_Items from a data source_
_ _ _ _

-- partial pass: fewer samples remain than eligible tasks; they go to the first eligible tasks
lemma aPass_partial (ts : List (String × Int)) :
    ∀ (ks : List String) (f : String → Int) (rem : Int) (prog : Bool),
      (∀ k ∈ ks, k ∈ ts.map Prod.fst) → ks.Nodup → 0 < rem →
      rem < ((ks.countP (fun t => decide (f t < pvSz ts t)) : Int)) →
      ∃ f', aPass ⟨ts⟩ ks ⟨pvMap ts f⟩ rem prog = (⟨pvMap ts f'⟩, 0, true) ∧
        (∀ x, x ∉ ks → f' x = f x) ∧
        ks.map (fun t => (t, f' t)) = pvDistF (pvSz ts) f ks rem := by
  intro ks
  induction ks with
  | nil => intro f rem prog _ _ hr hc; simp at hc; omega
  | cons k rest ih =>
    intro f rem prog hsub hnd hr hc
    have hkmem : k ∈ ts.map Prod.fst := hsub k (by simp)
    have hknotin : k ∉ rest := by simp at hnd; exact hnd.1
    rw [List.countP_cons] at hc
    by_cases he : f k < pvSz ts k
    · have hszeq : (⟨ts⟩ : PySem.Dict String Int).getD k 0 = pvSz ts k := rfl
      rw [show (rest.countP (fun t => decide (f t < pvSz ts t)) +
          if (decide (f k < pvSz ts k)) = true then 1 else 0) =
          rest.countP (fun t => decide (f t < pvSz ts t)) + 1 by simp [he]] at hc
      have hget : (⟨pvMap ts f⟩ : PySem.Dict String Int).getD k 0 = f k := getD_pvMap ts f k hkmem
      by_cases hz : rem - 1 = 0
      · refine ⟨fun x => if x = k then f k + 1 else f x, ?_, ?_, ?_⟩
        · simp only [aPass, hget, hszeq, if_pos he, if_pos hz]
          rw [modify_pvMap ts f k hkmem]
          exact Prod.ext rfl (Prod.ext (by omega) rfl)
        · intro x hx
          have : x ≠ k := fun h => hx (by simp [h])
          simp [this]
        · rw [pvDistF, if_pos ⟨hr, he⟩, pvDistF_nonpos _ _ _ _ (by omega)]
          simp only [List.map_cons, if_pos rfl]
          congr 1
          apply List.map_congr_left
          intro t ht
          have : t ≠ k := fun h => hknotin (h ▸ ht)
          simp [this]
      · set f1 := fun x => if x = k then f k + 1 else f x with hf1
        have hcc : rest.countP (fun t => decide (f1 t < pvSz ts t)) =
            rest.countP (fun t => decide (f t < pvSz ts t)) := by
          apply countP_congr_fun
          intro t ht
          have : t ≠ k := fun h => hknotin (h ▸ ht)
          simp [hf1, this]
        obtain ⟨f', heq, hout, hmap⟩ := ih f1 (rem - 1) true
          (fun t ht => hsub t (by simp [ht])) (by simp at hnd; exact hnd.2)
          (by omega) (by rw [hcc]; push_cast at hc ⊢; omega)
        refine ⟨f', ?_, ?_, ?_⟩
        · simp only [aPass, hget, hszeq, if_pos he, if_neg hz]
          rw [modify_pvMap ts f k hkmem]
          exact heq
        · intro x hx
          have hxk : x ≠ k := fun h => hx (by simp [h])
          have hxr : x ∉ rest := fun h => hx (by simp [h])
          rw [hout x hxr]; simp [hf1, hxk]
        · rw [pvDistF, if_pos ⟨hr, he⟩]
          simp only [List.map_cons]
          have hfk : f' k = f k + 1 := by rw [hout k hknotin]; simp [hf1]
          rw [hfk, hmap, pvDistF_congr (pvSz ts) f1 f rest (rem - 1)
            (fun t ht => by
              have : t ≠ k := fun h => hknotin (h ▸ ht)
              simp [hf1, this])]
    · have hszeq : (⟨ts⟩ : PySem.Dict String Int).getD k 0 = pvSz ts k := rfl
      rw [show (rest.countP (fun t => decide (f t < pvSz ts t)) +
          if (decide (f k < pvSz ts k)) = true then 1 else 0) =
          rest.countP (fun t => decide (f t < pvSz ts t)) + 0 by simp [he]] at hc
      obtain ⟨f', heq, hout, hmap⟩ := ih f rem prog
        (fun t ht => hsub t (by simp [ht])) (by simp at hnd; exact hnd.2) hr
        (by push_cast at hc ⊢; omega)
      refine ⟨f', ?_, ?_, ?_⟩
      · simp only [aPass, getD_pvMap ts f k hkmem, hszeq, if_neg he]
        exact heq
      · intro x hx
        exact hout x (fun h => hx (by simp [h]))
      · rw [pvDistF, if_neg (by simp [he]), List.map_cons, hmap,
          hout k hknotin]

_ _ _ _

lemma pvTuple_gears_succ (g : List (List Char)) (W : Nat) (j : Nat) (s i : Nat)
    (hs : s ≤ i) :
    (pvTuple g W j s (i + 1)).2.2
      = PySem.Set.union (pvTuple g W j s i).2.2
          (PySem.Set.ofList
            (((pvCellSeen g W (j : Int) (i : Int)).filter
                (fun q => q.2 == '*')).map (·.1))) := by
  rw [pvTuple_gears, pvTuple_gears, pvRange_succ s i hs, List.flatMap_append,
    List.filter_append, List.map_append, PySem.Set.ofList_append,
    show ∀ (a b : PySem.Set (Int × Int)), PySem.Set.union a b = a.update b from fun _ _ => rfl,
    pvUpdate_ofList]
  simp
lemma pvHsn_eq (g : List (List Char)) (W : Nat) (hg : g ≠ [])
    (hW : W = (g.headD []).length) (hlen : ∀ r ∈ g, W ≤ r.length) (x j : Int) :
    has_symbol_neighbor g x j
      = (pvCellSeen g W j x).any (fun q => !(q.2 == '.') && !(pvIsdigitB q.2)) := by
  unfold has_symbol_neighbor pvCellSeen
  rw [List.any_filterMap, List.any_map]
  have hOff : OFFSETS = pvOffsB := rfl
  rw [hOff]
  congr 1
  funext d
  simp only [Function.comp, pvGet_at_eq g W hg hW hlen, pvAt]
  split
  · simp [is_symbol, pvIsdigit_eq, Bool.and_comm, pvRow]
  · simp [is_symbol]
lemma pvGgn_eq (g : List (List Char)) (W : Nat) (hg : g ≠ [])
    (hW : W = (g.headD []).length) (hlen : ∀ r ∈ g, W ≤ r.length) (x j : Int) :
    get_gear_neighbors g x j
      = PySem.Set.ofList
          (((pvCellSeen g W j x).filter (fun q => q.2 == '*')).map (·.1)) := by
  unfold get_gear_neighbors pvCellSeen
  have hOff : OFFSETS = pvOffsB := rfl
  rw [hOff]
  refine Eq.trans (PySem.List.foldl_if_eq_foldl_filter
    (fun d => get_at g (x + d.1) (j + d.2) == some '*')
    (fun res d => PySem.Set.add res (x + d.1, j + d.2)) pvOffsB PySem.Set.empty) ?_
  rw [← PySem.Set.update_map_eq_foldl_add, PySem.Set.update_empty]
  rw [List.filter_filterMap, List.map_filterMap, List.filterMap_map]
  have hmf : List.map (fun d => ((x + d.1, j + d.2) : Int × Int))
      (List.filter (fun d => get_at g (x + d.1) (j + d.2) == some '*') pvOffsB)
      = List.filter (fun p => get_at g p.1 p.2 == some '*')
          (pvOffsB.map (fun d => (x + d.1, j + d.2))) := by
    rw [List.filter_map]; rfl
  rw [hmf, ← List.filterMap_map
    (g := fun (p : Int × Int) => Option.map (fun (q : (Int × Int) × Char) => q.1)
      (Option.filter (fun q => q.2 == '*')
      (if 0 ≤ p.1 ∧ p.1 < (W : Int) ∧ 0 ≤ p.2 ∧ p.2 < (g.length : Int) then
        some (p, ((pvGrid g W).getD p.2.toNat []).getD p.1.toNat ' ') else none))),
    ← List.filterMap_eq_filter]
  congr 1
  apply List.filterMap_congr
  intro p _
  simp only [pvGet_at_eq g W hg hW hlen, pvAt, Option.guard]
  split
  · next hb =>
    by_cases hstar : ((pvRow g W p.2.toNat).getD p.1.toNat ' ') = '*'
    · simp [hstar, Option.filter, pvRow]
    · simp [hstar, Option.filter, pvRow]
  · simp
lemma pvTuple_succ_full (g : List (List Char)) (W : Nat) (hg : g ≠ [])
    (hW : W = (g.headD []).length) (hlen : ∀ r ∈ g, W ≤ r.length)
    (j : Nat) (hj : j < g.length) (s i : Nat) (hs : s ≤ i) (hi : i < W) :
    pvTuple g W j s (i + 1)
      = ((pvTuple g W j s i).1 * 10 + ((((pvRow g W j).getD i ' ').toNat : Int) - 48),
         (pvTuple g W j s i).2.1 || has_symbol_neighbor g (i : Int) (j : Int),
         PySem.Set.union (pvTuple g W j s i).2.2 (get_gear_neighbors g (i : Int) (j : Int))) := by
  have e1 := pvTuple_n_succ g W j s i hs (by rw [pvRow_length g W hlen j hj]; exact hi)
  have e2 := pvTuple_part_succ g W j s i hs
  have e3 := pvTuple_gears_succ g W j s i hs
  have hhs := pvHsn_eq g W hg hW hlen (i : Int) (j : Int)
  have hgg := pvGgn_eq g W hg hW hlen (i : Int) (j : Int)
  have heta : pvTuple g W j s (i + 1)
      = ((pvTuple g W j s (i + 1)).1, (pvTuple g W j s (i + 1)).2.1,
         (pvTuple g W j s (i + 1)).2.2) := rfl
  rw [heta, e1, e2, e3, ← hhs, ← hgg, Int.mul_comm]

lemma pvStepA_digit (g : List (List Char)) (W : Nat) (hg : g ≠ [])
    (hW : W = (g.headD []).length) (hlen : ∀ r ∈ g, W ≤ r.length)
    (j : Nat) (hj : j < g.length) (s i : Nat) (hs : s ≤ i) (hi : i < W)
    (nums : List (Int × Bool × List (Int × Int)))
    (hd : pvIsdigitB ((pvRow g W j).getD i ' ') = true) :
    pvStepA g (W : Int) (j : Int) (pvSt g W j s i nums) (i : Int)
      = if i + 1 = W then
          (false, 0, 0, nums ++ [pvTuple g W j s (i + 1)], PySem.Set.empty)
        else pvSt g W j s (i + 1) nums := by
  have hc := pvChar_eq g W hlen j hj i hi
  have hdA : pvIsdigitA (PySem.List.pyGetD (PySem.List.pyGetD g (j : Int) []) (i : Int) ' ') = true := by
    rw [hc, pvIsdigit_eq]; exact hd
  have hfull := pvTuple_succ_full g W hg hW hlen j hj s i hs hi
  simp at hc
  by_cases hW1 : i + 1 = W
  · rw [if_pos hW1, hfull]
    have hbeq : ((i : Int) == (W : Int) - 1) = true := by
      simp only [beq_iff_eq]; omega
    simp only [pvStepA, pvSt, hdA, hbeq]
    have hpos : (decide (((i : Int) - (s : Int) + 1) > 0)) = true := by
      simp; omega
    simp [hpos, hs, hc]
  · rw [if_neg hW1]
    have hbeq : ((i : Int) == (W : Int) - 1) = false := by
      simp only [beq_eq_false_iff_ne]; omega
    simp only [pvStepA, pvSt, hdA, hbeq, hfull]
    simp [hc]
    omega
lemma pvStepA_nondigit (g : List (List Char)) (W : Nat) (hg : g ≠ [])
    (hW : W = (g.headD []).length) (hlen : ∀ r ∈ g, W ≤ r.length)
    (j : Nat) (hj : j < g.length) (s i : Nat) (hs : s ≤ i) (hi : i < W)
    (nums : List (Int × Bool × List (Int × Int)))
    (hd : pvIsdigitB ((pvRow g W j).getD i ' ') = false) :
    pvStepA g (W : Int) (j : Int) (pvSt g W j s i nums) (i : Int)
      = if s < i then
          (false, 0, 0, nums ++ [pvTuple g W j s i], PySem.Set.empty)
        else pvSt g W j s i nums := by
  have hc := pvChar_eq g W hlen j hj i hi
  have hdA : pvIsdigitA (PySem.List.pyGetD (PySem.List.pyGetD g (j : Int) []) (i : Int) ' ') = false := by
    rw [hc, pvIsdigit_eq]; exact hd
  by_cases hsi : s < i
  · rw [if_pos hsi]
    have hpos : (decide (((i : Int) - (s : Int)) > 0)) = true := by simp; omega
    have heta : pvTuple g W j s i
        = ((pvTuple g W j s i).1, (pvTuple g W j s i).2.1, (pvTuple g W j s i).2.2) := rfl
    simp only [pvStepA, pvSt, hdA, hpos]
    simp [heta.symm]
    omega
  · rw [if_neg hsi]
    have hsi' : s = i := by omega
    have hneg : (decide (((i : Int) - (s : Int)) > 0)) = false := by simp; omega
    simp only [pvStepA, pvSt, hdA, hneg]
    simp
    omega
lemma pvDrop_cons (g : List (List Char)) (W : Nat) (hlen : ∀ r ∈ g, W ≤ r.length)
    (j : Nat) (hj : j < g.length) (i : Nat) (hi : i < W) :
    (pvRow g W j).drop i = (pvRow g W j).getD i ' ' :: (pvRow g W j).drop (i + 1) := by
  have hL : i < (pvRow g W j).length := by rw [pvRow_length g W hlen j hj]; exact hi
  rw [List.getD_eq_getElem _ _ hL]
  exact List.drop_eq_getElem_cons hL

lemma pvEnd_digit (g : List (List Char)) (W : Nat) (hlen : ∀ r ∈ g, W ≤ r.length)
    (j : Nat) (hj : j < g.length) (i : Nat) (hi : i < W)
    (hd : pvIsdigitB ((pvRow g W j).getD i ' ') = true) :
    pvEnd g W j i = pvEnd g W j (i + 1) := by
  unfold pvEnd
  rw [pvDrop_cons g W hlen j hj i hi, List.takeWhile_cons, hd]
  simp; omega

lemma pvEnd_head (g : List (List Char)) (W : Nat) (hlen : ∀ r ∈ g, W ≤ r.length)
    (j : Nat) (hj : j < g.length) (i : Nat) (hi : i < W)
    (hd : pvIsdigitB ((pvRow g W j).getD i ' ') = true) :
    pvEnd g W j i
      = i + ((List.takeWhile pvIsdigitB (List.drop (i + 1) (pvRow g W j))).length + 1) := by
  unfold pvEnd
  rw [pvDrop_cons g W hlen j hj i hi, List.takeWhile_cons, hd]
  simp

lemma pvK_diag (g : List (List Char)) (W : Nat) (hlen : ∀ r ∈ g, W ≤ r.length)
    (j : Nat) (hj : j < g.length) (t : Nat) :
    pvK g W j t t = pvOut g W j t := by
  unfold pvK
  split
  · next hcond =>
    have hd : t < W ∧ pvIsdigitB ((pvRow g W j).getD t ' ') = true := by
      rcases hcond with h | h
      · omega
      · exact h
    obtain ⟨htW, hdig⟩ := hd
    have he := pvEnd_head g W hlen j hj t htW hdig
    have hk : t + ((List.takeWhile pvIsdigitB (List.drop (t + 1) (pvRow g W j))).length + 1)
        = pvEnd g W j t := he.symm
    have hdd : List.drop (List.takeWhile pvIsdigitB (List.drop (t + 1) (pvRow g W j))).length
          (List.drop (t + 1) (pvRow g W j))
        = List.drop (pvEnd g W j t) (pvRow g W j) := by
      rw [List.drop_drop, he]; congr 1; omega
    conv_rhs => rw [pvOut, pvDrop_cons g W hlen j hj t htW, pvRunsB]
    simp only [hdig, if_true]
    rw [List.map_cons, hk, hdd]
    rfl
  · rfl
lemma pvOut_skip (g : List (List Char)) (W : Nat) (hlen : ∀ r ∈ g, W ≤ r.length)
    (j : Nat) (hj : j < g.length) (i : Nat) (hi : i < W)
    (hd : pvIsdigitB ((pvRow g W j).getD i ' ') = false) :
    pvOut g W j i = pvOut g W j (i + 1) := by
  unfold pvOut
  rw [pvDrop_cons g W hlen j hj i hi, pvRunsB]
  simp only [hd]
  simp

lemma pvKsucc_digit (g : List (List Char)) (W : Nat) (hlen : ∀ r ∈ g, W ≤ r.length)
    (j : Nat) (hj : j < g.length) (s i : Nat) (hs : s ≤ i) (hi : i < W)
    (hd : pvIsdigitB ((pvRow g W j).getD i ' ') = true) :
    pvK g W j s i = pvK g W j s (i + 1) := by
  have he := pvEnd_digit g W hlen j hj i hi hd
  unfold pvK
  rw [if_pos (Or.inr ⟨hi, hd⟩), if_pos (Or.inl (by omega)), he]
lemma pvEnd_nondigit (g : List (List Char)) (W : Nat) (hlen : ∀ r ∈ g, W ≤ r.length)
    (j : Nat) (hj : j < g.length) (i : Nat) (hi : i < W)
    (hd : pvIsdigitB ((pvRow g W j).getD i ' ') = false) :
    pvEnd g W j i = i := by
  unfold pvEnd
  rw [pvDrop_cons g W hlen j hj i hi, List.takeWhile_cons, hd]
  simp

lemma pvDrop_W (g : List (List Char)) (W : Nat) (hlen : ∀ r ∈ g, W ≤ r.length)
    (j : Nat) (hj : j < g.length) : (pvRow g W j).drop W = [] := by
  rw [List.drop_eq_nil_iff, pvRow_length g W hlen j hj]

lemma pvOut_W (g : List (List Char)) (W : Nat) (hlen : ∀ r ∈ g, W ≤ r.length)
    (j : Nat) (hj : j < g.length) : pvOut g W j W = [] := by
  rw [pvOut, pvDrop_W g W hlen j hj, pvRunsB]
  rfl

_ _ _ _

_PROBLEM DETAILS_
Quote the data above from the line containing "get_gear_neighbors g x j" to the line containing "refine Eq.trans (PySem.List.foldl_if_eq_foldl_filter", inclusive, and stop.

_RESULT OF THE TASK_
    get_gear_neighbors g x j
      = PySem.Set.ofList
          (((pvCellSeen g W j x).filter (fun q => q.2 == '*')).map (·.1)) := by
  unfold get_gear_neighbors pvCellSeen
  have hOff : OFFSETS = pvOffsB := rfl
  rw [hOff]
  refine Eq.trans (PySem.List.foldl_if_eq_foldl_filter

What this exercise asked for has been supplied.